**WHAT THIS TASK INVOLVES**
Select all lines in the records that include "shrinks".

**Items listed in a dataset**
-- pv_equiv track=rewrite | github.com/AlexDunnCS/acoustic_fence_algo | binary_fence_sim.py | find_first_fault_in
-- ===== SOURCE A (Python) =====
-- def find_first_fault_in(fence, start, end):
--     # If this is the faulty section
--     if True in fence[start:end] and start + 1 == end:
--         # Return the section id and increment the check counter
--         return {'fault_at': start, 'checks_performed': 1}
--
--     elif True in fence[start:end]:
--         middle = int((start + end) / 2)
--         first_check = find_first_fault_in(fence, start, middle)
--         if first_check['fault_at'] != -1:
--             return {'fault_at': first_check['fault_at'], 'checks_performed': 1 + first_check['checks_performed']}
--         else:
--             second_check = find_first_fault_in(fence, middle, end)
--             return {'fault_at': second_check['fault_at'], 'checks_performed': (1
--                                                                                + first_check['checks_performed']
--                                                                                + second_check['checks_performed'])}
--     else:
--         return {'fault_at': -1, 'checks_performed': 1}
-- ===== SOURCE B (Python) =====
-- def find_first_fault_in(fence, start, end):
--     # Iterative binary descent with a running check counter instead of
--     # recursion that merges sub-results.
--     if not any(fence[start:end]):
--         return {'fault_at': -1, 'checks_performed': 1}
--     a, b = start, end
--     checks = 1
--     while a + 1 != b:
--         m = int((a + b) / 2)
--         if any(fence[a:m]):
--             b = m
--             checks += 1
--         else:
--             a = m
--             checks += 2
--     return {'fault_at': a, 'checks_performed': checks}
-- ===== Notes on version B (the rewrite author's own statement) =====
-- stated objective: simpler
-- what changed: B replaces A's recursion (which merges fault/check counts from both sub-calls) with a plain iterative binary descent: one while loop narrowing [a,b) and a running check counter (+1 when descending left, +2 when the left-half check fails and it descends right); Pre_ excludes only the inputs where A raises RecursionError (start >= end while the slice still contains True).
import Mathlib
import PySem

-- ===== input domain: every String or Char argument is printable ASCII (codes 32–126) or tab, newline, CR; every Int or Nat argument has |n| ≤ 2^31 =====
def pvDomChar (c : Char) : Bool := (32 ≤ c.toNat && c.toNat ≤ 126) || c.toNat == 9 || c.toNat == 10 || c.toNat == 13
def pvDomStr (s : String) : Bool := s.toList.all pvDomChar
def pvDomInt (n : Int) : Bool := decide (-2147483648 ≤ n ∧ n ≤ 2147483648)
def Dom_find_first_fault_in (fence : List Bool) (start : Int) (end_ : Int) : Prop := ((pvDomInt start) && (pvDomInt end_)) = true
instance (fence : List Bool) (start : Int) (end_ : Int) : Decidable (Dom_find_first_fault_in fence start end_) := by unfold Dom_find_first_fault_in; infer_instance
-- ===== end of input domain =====

-- B replaces A's recursive divide-and-merge with an iterative binary descent keeping a running check counter (objective: simpler).


-- ===== PORT A =====
-- A's recursion, with a fuel counter only to make it total in Lean: under
-- Pre_ every recursive call strictly shrinks end_-start, so fuel
-- (end_-start).toNat+1 is never exhausted. int((start+end)/2) is truncating
-- division (exact for |start+end| ≤ 2^32, guaranteed by Dom), ported as Int.tdiv.
def ffA (fence : List Bool) : Nat → Int → Int → Int × Int
  | 0, _, _ => (-1, 0)  -- fuel exhausted: unreachable under Pre_
  | fuel+1, start, end_ =>
    if (PySem.List.slice fence (some start) (some end_)).contains true ∧ start + 1 = end_ then
      (start, 1)
    else if (PySem.List.slice fence (some start) (some end_)).contains true then
      let middle := (start + end_).tdiv 2
      let first_check := ffA fence fuel start middle
      if first_check.1 ≠ -1 then
        (first_check.1, 1 + first_check.2)
      else
        let second_check := ffA fence fuel middle end_
        (second_check.1, 1 + first_check.2 + second_check.2)
    else (-1, 1)

def find_first_fault_in (fence : List Bool) (start : Int) (end_ : Int) : List (String × Int) :=
  let r := ffA fence ((end_ - start).toNat + 1) start end_
  [("fault_at", r.1), ("checks_performed", r.2)]

-- ===== PORT B =====
-- the while loop of Source B, with the same fuel device to make it total in Lean
def ffBloop (fence : List Bool) : Nat → Int → Int → Int → Int × Int
  | 0, a, _, checks => (a, checks)  -- fuel exhausted: unreachable under Pre_
  | fuel+1, a, b, checks =>
    if a + 1 = b then (a, checks)
    else
      let m := (a + b).tdiv 2
      if (PySem.List.slice fence (some a) (some m)).contains true then
        ffBloop fence fuel a m (checks + 1)
      else
        ffBloop fence fuel m b (checks + 2)

def find_first_fault_in_alt (fence : List Bool) (start : Int) (end_ : Int) : List (String × Int) :=
  if ¬ (PySem.List.slice fence (some start) (some end_)).contains true then
    [("fault_at", -1), ("checks_performed", 1)]
  else
    let r := ffBloop fence ((end_ - start).toNat + 1) start end_ 1
    [("fault_at", r.1), ("checks_performed", r.2)]

-- ===== PRECONDITION & SPEC =====
-- Pre_ excludes exactly the inputs where A raises (RecursionError): start ≥ end_
-- while fence[start:end_] still contains True (mixed-sign index wraparound);
-- there the recursion never shrinks the interval and A recurses forever.
def Pre_find_first_fault_in (fence : List Bool) (start : Int) (end_ : Int) : Prop :=
  start < end_ ∨ (PySem.List.slice fence (some start) (some end_)).contains true = false

instance (fence : List Bool) (start : Int) (end_ : Int) : Decidable (Pre_find_first_fault_in fence start end_) := by
  unfold Pre_find_first_fault_in; infer_instance

def pvWitness_find_first_fault_in : List Bool × Int × Int := ([false, true, false], 0, 3)

def Spec_find_first_fault_in (fence : List Bool) (start : Int) (end_ : Int) (out : List (String × Int)) : Prop := out = find_first_fault_in_alt fence start end_
instance (fence : List Bool) (start : Int) (end_ : Int) (out : List (String × Int)) : Decidable (Spec_find_first_fault_in fence start end_ out) := by unfold Spec_find_first_fault_in; infer_instance

-- ===== CLAIM (what is proved, stated in full; the proofs are below) =====
def Claim_equal_find_first_fault_in : Prop := ∀ (fence : List Bool) (start : Int) (end_ : Int), Dom_find_first_fault_in fence start end_ → Pre_find_first_fault_in fence start end_ → Spec_find_first_fault_in fence start end_ (find_first_fault_in fence start end_)

-- ===== LEMMAS AND PROOFS =====

-- the truncating midpoint lies strictly inside an interval of length ≥ 2
theorem mid_bounds (a b : Int) (h : a + 2 ≤ b) : a < (a + b).tdiv 2 ∧ (a + b).tdiv 2 < b := by
  have ht : (a + b).tdiv 2 = (a + b) / 2 + if 0 ≤ (a + b) ∨ (2:Int) ∣ (a + b) then 0 else (2:Int).sign :=
    Int.tdiv_eq_ediv
  by_cases hc : 0 ≤ (a + b) ∨ (2:Int) ∣ (a + b)
  · simp only [hc, if_true, add_zero] at ht
    rcases hc with hc | hc
    · omega
    · obtain ⟨c, hcc⟩ := hc; omega
  · simp only [hc, if_false, Int.sign_eq_one_iff_pos.mpr (by norm_num : (0:Int) < 2)] at ht
    push_neg at hc
    omega

-- counting true in a prefix is monotone
theorem count_take_le (fence : List Bool) (i j : Nat) (hij : i ≤ j) :
    (fence.take i).count true ≤ (fence.take j).count true := by
  have : fence.take j = fence.take i ++ (fence.drop i).take (j - i) := by
    rw [← List.take_add]; congr 1; omega
  rw [this, List.count_append]; omega

-- the slice-membership test, characterised by prefix counts (valid for ANY bounds,
-- including negative / wrapped ones: an inverted clamped range gives an empty slice
-- and the two counts are then equal by monotonicity)
theorem contains_slice (l : List Bool) (x y : Int) :
    (PySem.List.slice l (some x) (some y)).contains true =
      decide ((l.take (PySem.List.clampIdx l.length x)).count true <
              (l.take (PySem.List.clampIdx l.length y)).count true) := by
  have hs : PySem.List.slice l (some x) (some y) =
      (l.drop (PySem.List.clampIdx l.length x)).take
        (PySem.List.clampIdx l.length y - PySem.List.clampIdx l.length x) := rfl
  set cx := PySem.List.clampIdx l.length x
  set cy := PySem.List.clampIdx l.length y
  by_cases hord : cx ≤ cy
  · have hsplit : l.take cy = l.take cx ++ (l.drop cx).take (cy - cx) := by
      rw [← List.take_add]; congr 1; omega
    rw [hs]
    rcases Nat.eq_zero_or_pos (((l.drop cx).take (cy - cx)).count true) with h | h
    · have hmem : ¬ true ∈ (l.drop cx).take (cy - cx) := by
        intro hm; have := List.count_pos_iff.mpr hm; omega
      have heq : (l.take cy).count true = (l.take cx).count true := by
        rw [hsplit, List.count_append]; omega
      simp [List.contains_eq_mem, hmem, heq]
    · have hmem : true ∈ (l.drop cx).take (cy - cx) := List.count_pos_iff.mp h
      have hlt : (l.take cx).count true < (l.take cy).count true := by
        rw [hsplit, List.count_append]; omega
      simp [List.contains_eq_mem, hmem, hlt]
  · have h0 : cy - cx = 0 := by omega
    have hmono := count_take_le l cy cx (by omega)
    rw [hs, h0]
    simp
    omega

-- one-step unfolding equations for port A
theorem ffA_leaf (fence : List Bool) (fuel : Nat) (a b : Int)
    (h1 : (PySem.List.slice fence (some a) (some b)).contains true = true) (h2 : a + 1 = b) :
    ffA fence (fuel + 1) a b = (a, 1) := by
  simp only [ffA]; rw [if_pos ⟨h1, h2⟩]

theorem ffA_no_fault (fence : List Bool) (fuel : Nat) (a b : Int)
    (h : (PySem.List.slice fence (some a) (some b)).contains true = false) :
    ffA fence (fuel + 1) a b = (-1, 1) := by
  simp only [ffA]
  rw [if_neg (by rintro ⟨hc, _⟩; rw [h] at hc; cases hc),
      if_neg (by rw [h]; exact Bool.false_ne_true)]

theorem ffA_step (fence : List Bool) (fuel : Nat) (a b : Int)
    (h1 : (PySem.List.slice fence (some a) (some b)).contains true = true) (h2 : ¬ a + 1 = b) :
    ffA fence (fuel + 1) a b =
      (if (ffA fence fuel a ((a + b).tdiv 2)).1 ≠ -1 then
        ((ffA fence fuel a ((a + b).tdiv 2)).1, 1 + (ffA fence fuel a ((a + b).tdiv 2)).2)
      else
        ((ffA fence fuel ((a + b).tdiv 2) b).1,
          1 + (ffA fence fuel a ((a + b).tdiv 2)).2 + (ffA fence fuel ((a + b).tdiv 2) b).2)) := by
  simp only [ffA]
  rw [if_neg (by rintro ⟨_, h⟩; exact h2 h), if_pos h1]

-- a faulty right half follows from a faulty whole range and a clean left half
theorem right_faulty (fence : List Bool) (a m b : Int)
    (htrue : (PySem.List.slice fence (some a) (some b)).contains true = true)
    (hleft : (PySem.List.slice fence (some a) (some m)).contains true = false) :
    (PySem.List.slice fence (some m) (some b)).contains true = true := by
  rw [contains_slice] at htrue hleft ⊢
  simp only [decide_eq_true_eq] at htrue ⊢
  simp only [decide_eq_false_iff_not, not_lt] at hleft
  omega

-- under Pre_, A never returns fault_at = -1 on a faulty range
theorem ffA_ne_neg_one (fence : List Bool) (fuel : Nat) : ∀ (a b : Int),
    a < b → (PySem.List.slice fence (some a) (some b)).contains true = true →
    (b - a).toNat ≤ fuel → (ffA fence fuel a b).1 ≠ -1 := by
  induction fuel with
  | zero => intro a b hab _ hf; omega
  | succ fuel ih =>
    intro a b hab htrue hf
    by_cases hleaf : a + 1 = b
    · rw [ffA_leaf fence fuel a b htrue hleaf]
      -- the leaf index cannot be -1: fence[-1:0] is always empty, contradicting the fault
      intro hEq
      have ha : a = -1 := hEq
      have hb : b = 0 := by omega
      rw [contains_slice] at htrue
      simp only [decide_eq_true_eq] at htrue
      have h0 : PySem.List.clampIdx fence.length (0:Int) = 0 := by
        norm_num [PySem.List.clampIdx]
      rw [ha, hb, h0] at htrue
      simp at htrue
    · rw [ffA_step fence fuel a b htrue hleaf]
      have hb2 : a + 2 ≤ b := by omega
      obtain ⟨hm1, hm2⟩ := mid_bounds a b hb2
      set m := (a + b).tdiv 2 with hm
      by_cases hfc : (ffA fence fuel a m).1 = -1
      · rw [if_neg (by simpa using hfc)]
        have hleft : (PySem.List.slice fence (some a) (some m)).contains true = false := by
          cases hx : (PySem.List.slice fence (some a) (some m)).contains true
          · rfl
          · exact absurd hfc (ih a m hm1 hx (by omega))
        exact ih m b hm2 (right_faulty fence a m b htrue hleft) (by omega)
      · rw [if_pos (by simpa using hfc)]; exact hfc

-- main bridge: on a faulty range, B's loop reproduces A's recursion with an offset counter
theorem loop_eq_ffA (fence : List Bool) (fuel : Nat) : ∀ (a b : Int) (k : Int),
    a < b → (PySem.List.slice fence (some a) (some b)).contains true = true →
    (b - a).toNat ≤ fuel →
    ffBloop fence fuel a b k = ((ffA fence fuel a b).1, k - 1 + (ffA fence fuel a b).2) := by
  induction fuel with
  | zero => intro a b k hab _ hf; omega
  | succ fuel ih =>
    intro a b k hab htrue hf
    by_cases hleaf : a + 1 = b
    · rw [ffA_leaf fence fuel a b htrue hleaf]
      simp only [ffBloop]
      rw [if_pos hleaf]
      simp only [Prod.mk.injEq]
      exact ⟨trivial, by omega⟩
    · rw [ffA_step fence fuel a b htrue hleaf]
      have hb2 : a + 2 ≤ b := by omega
      obtain ⟨hm1, hm2⟩ := mid_bounds a b hb2
      simp only [ffBloop]
      rw [if_neg hleaf]
      set m := (a + b).tdiv 2 with hm
      by_cases hleft : (PySem.List.slice fence (some a) (some m)).contains true = true
      · -- left half faulty: both descend left
        have hne := ffA_ne_neg_one fence fuel a m hm1 hleft (by omega)
        rw [if_pos hleft, if_pos (by simpa using hne),
            ih a m (k + 1) hm1 hleft (by omega)]
        simp only [Prod.mk.injEq]
        exact ⟨trivial, by omega⟩
      · -- left half clean: A pays 1 check for the failed left probe, B adds 2
        have hleft' : (PySem.List.slice fence (some a) (some m)).contains true = false := by
          cases hx : (PySem.List.slice fence (some a) (some m)).contains true
          · rfl
          · exact absurd hx hleft
        have hfc : ffA fence fuel a m = (-1, 1) := by
          cases fuel with
          | zero => omega
          | succ fuel2 => exact ffA_no_fault fence fuel2 a m hleft'
        have hright := right_faulty fence a m b htrue hleft'
        rw [if_neg hleft, if_neg (by simp [hfc]),
            ih m b (k + 2) hm2 hright (by omega), hfc]
        simp only [Prod.mk.injEq]
        exact ⟨trivial, by omega⟩

-- ===== VERDICT (by name: the statement is the Claim_ definition above) =====
theorem find_first_fault_in_spec : Claim_equal_find_first_fault_in := by
  intro fence start end_ _ hpre
  unfold Spec_find_first_fault_in find_first_fault_in find_first_fault_in_alt
  by_cases htrue : (PySem.List.slice fence (some start) (some end_)).contains true = true
  · rw [if_neg (by rw [htrue]; simp)]
    have hlt : start < end_ := by
      rcases hpre with h | h
      · exact h
      · rw [htrue] at h; cases h
    rw [loop_eq_ffA fence _ start end_ 1 hlt htrue (by omega)]
    simp
  · have hfalse : (PySem.List.slice fence (some start) (some end_)).contains true = false := by
      cases hx : (PySem.List.slice fence (some start) (some end_)).contains true
      · rfl
      · exact absurd hx htrue
    rw [if_pos (by rw [hfalse]; exact Bool.false_ne_true),
        ffA_no_fault fence _ start end_ hfalse]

**ANSWER TO THIS TASK**
-- Pre_ every recursive call strictly shrinks end_-start, so fuel
-- there the recursion never shrinks the interval and A recurses forever.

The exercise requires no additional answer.